Records —

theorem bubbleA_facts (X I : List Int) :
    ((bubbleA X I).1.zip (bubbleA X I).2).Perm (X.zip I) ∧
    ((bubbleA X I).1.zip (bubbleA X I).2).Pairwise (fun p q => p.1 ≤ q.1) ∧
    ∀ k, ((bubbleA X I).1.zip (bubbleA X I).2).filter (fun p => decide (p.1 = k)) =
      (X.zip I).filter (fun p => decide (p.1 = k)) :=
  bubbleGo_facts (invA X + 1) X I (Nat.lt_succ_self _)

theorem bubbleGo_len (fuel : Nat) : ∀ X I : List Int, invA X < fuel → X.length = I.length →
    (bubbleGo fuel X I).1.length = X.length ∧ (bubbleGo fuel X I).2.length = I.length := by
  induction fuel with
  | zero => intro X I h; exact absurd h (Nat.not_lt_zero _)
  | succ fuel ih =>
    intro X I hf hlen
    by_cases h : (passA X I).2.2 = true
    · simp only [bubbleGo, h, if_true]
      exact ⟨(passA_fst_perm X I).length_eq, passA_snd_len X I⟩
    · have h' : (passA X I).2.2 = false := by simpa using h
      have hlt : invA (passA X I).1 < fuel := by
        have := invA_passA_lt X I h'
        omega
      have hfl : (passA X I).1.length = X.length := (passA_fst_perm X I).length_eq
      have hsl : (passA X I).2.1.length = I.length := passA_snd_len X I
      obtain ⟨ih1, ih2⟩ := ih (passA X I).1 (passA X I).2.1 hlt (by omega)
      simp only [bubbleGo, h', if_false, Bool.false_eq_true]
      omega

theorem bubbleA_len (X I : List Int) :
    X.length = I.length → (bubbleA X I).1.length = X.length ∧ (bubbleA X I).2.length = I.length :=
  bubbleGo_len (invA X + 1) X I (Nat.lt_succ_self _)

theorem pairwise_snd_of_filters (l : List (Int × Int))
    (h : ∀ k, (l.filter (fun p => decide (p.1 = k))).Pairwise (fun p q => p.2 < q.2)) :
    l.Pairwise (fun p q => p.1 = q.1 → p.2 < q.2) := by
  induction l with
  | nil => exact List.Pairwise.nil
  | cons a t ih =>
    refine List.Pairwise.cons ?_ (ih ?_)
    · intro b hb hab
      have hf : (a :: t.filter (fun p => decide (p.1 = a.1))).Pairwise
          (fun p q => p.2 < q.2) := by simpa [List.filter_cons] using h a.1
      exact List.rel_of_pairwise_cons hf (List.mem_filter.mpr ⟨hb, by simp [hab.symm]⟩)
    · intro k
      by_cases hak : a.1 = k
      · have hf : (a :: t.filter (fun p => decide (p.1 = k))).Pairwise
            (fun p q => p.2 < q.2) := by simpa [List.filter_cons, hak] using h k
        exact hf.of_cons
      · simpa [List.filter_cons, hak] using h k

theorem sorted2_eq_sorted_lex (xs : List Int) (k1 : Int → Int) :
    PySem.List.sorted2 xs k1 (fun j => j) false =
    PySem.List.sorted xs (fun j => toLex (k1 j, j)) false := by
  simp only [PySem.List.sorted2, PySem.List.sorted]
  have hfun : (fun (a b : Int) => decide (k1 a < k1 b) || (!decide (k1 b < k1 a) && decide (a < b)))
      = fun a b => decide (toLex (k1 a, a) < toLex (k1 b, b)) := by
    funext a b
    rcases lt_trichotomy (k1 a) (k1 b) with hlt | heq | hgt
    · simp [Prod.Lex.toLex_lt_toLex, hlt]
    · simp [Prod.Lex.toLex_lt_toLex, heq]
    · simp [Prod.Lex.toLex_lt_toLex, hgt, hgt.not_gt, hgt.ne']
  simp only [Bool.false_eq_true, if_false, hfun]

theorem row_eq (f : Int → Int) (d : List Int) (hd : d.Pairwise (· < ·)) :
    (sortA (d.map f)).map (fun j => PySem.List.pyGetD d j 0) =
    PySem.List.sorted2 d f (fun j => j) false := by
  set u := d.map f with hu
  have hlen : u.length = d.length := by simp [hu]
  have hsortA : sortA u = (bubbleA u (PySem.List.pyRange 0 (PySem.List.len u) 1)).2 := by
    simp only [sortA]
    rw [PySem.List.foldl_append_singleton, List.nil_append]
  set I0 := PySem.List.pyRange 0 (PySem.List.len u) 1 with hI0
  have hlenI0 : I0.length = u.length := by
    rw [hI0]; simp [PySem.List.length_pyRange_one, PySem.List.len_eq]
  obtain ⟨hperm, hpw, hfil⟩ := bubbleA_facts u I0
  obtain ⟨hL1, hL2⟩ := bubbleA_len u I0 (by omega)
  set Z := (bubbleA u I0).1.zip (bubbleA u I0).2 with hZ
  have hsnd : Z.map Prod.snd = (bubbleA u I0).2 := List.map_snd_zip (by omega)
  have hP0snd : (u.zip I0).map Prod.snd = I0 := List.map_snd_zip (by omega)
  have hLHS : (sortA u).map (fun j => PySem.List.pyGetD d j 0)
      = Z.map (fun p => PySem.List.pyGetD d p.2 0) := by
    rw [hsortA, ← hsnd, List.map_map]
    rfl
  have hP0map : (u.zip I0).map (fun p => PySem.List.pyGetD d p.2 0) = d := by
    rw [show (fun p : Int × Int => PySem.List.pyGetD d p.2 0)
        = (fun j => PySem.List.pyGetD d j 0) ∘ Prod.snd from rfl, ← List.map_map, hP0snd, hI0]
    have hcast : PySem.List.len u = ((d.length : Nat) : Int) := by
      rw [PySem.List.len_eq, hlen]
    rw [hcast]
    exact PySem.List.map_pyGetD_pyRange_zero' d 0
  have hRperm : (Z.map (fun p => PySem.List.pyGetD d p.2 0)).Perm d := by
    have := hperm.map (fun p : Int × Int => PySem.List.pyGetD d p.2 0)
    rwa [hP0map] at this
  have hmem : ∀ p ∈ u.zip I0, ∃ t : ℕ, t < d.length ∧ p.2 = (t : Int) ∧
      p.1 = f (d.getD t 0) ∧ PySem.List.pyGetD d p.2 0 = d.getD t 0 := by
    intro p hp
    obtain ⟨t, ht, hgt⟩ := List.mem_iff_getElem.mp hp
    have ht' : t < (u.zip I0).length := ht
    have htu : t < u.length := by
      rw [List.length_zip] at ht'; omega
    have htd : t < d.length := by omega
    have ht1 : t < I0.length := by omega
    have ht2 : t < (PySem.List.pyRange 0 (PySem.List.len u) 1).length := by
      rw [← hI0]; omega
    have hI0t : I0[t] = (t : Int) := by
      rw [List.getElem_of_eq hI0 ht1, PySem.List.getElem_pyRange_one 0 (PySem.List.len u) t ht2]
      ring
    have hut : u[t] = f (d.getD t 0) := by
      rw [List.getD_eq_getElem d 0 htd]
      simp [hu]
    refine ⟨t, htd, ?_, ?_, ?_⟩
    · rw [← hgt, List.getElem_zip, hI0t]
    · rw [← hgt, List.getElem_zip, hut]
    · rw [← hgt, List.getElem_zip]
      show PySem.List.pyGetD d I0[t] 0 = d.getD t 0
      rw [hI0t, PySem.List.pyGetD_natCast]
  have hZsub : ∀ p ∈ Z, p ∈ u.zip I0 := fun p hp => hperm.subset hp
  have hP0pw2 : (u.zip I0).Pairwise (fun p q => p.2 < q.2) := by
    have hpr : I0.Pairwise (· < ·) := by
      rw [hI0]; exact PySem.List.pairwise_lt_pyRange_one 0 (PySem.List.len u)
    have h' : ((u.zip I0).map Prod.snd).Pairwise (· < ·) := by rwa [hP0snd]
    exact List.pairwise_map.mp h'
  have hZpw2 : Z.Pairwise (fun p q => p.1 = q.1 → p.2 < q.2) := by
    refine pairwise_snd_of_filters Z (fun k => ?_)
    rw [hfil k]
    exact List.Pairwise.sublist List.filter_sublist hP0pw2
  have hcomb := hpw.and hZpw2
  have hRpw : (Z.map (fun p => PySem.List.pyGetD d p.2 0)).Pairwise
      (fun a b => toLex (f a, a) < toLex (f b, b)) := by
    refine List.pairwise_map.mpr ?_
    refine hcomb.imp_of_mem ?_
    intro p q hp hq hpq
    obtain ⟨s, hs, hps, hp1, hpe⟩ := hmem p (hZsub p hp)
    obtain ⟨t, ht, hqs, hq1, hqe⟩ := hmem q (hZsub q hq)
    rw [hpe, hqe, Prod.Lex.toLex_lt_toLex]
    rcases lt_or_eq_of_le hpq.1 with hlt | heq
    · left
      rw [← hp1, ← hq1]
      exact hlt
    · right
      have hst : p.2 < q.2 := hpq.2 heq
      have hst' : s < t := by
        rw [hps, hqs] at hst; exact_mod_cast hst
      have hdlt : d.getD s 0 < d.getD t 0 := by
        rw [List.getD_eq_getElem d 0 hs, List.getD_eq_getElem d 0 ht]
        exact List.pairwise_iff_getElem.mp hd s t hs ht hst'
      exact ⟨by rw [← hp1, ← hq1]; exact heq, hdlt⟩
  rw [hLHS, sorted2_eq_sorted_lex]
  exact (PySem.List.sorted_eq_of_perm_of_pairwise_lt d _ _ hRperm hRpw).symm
---
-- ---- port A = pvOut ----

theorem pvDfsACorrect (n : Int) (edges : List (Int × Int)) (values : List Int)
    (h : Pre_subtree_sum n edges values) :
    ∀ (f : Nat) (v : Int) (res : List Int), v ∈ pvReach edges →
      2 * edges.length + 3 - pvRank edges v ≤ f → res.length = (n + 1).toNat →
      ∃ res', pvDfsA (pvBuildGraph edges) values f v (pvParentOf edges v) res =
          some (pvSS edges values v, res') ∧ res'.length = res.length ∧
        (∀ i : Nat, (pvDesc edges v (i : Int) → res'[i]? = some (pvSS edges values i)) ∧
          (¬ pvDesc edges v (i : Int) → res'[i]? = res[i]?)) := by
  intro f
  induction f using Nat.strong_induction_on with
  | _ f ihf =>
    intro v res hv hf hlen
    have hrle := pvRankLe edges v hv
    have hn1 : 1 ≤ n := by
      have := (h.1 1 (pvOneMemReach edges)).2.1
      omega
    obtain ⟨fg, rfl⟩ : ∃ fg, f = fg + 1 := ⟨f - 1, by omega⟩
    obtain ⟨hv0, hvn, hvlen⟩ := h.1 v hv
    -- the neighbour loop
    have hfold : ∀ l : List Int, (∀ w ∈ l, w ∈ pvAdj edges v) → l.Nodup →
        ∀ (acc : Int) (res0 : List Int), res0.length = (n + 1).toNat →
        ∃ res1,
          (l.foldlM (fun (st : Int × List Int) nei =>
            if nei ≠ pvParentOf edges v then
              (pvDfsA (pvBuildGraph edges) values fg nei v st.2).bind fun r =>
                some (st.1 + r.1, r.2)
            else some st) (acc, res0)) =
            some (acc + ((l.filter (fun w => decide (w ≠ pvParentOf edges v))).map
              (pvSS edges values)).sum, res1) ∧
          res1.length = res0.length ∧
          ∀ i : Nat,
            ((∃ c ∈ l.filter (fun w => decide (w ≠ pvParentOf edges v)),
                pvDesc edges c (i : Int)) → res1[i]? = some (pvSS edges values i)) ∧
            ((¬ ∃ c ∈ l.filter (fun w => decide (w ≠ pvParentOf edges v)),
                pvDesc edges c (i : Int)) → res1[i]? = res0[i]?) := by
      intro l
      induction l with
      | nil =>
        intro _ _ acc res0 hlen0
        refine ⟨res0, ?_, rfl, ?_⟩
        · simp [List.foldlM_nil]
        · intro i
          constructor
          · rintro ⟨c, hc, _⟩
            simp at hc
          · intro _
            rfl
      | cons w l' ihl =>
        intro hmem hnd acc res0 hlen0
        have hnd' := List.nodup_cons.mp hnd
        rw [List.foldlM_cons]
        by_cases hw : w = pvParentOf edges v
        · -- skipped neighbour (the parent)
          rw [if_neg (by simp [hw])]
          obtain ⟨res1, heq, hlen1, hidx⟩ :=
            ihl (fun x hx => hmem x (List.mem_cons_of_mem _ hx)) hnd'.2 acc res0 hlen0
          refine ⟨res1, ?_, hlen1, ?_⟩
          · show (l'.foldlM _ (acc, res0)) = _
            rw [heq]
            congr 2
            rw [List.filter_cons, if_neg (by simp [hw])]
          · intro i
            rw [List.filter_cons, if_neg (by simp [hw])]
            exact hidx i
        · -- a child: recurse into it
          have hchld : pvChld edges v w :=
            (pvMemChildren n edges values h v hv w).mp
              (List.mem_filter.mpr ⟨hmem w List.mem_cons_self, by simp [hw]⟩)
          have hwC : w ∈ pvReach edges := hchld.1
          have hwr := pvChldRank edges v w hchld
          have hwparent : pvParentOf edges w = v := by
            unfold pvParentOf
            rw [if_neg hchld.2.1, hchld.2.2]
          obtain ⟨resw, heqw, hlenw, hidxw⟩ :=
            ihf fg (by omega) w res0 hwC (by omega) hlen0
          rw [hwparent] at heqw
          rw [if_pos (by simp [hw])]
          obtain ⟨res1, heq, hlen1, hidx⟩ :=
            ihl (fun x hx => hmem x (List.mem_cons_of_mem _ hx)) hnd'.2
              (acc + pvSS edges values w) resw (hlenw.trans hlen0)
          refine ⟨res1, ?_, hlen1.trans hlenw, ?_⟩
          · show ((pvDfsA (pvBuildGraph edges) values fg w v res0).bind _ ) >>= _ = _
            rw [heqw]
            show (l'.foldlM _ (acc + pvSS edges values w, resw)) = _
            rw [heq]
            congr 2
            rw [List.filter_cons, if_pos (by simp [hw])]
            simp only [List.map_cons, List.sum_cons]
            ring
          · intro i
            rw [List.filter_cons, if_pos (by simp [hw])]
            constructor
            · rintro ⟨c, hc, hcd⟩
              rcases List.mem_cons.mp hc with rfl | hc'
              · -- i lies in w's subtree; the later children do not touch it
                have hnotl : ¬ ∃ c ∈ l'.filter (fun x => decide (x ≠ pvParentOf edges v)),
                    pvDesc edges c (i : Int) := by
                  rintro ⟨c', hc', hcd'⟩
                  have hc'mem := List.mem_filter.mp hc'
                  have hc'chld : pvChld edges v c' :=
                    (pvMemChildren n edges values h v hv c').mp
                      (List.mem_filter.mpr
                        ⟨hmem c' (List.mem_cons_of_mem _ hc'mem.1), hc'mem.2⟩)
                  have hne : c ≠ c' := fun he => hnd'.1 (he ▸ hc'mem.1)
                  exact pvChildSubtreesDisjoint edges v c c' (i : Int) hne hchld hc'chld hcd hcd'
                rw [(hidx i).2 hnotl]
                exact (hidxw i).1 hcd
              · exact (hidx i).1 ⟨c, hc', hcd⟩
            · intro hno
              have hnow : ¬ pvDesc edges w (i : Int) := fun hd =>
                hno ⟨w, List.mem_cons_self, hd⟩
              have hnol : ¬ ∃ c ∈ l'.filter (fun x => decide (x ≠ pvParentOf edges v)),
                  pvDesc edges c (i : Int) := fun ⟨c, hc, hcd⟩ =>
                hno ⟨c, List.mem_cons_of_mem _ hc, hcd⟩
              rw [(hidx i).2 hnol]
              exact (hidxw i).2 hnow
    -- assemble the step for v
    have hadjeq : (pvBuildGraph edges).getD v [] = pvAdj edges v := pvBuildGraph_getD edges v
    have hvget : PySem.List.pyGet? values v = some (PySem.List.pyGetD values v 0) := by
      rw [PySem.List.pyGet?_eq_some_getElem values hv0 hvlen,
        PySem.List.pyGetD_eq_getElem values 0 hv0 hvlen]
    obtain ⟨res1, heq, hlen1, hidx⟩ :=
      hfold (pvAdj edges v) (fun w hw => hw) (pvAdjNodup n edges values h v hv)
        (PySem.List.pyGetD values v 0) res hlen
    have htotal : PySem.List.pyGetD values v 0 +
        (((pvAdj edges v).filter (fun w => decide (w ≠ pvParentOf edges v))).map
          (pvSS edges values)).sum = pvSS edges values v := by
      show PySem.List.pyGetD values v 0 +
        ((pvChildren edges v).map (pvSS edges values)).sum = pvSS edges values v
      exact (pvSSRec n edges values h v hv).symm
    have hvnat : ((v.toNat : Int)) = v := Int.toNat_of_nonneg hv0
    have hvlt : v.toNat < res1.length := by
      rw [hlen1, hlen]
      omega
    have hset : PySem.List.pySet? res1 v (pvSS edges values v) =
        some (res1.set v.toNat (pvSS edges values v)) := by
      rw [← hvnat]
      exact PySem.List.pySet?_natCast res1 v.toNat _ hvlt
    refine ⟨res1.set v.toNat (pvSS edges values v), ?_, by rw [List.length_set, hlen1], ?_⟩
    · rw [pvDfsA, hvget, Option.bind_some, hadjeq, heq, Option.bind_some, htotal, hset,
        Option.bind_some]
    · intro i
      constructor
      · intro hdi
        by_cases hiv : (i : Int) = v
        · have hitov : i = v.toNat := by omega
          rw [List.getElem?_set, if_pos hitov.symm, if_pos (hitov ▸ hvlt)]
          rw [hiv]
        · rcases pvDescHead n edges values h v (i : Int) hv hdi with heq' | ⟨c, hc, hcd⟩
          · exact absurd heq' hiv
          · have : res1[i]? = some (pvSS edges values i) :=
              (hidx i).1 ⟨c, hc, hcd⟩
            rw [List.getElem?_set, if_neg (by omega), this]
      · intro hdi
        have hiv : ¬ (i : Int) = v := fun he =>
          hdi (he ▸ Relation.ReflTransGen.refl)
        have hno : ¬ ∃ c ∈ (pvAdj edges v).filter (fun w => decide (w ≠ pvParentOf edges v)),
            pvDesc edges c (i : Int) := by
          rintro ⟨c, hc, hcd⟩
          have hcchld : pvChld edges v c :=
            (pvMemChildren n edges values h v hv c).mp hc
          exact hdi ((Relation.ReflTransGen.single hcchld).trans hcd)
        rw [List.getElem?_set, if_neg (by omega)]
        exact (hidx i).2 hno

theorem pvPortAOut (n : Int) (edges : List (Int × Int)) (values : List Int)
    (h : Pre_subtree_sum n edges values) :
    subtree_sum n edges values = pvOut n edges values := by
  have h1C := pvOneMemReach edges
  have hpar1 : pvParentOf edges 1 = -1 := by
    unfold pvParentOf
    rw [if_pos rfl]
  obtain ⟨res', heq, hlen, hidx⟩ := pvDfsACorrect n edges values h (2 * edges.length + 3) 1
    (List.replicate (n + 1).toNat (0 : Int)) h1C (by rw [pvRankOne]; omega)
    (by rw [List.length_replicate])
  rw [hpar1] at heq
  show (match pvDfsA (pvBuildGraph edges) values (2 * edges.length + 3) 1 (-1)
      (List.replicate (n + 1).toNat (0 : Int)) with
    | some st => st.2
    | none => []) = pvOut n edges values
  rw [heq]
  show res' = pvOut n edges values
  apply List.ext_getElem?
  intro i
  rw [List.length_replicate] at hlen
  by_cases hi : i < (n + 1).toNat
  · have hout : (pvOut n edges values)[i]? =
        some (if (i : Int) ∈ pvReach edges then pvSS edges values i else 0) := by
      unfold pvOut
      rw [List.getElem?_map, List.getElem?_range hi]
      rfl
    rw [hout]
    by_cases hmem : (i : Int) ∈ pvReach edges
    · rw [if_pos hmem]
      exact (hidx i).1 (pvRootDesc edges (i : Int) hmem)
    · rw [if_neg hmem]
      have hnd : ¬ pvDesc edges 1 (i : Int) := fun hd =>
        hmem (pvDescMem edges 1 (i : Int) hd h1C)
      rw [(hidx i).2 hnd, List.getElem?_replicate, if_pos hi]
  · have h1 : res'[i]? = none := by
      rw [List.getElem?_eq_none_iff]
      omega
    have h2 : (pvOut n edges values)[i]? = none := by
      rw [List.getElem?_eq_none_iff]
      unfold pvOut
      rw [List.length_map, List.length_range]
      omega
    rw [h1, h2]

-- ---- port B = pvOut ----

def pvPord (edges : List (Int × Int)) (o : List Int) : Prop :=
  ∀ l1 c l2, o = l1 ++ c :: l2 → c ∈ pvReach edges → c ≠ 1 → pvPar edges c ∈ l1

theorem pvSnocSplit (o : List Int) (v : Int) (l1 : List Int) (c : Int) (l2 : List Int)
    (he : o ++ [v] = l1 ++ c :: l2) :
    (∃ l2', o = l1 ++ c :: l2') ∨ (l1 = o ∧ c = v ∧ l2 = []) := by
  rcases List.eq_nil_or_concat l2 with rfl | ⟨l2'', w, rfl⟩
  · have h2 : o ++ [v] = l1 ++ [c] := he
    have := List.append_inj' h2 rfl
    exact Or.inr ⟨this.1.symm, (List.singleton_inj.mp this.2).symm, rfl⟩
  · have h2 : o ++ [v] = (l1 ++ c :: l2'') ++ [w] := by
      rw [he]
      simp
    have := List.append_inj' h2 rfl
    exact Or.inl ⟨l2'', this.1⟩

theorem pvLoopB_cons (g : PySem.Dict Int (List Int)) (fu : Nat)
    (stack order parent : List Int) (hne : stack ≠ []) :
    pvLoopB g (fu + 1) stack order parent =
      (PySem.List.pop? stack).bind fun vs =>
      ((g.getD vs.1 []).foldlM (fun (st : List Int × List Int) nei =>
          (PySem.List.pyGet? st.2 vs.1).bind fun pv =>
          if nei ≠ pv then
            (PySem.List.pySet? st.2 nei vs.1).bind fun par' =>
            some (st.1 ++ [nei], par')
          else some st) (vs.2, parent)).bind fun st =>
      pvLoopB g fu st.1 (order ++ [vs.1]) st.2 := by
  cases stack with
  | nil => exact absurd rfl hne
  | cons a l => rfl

Prompt — Both end lines included, restate word for word the lines above from the line with "(((pvAdj edges v).filter" to the line with "show PySem.List.pyGetD values v 0 +", and nothing else.

Response area —
        (((pvAdj edges v).filter (fun w => decide (w ≠ pvParentOf edges v))).map
          (pvSS edges values)).sum = pvSS edges values v := by
      show PySem.List.pyGetD values v 0 +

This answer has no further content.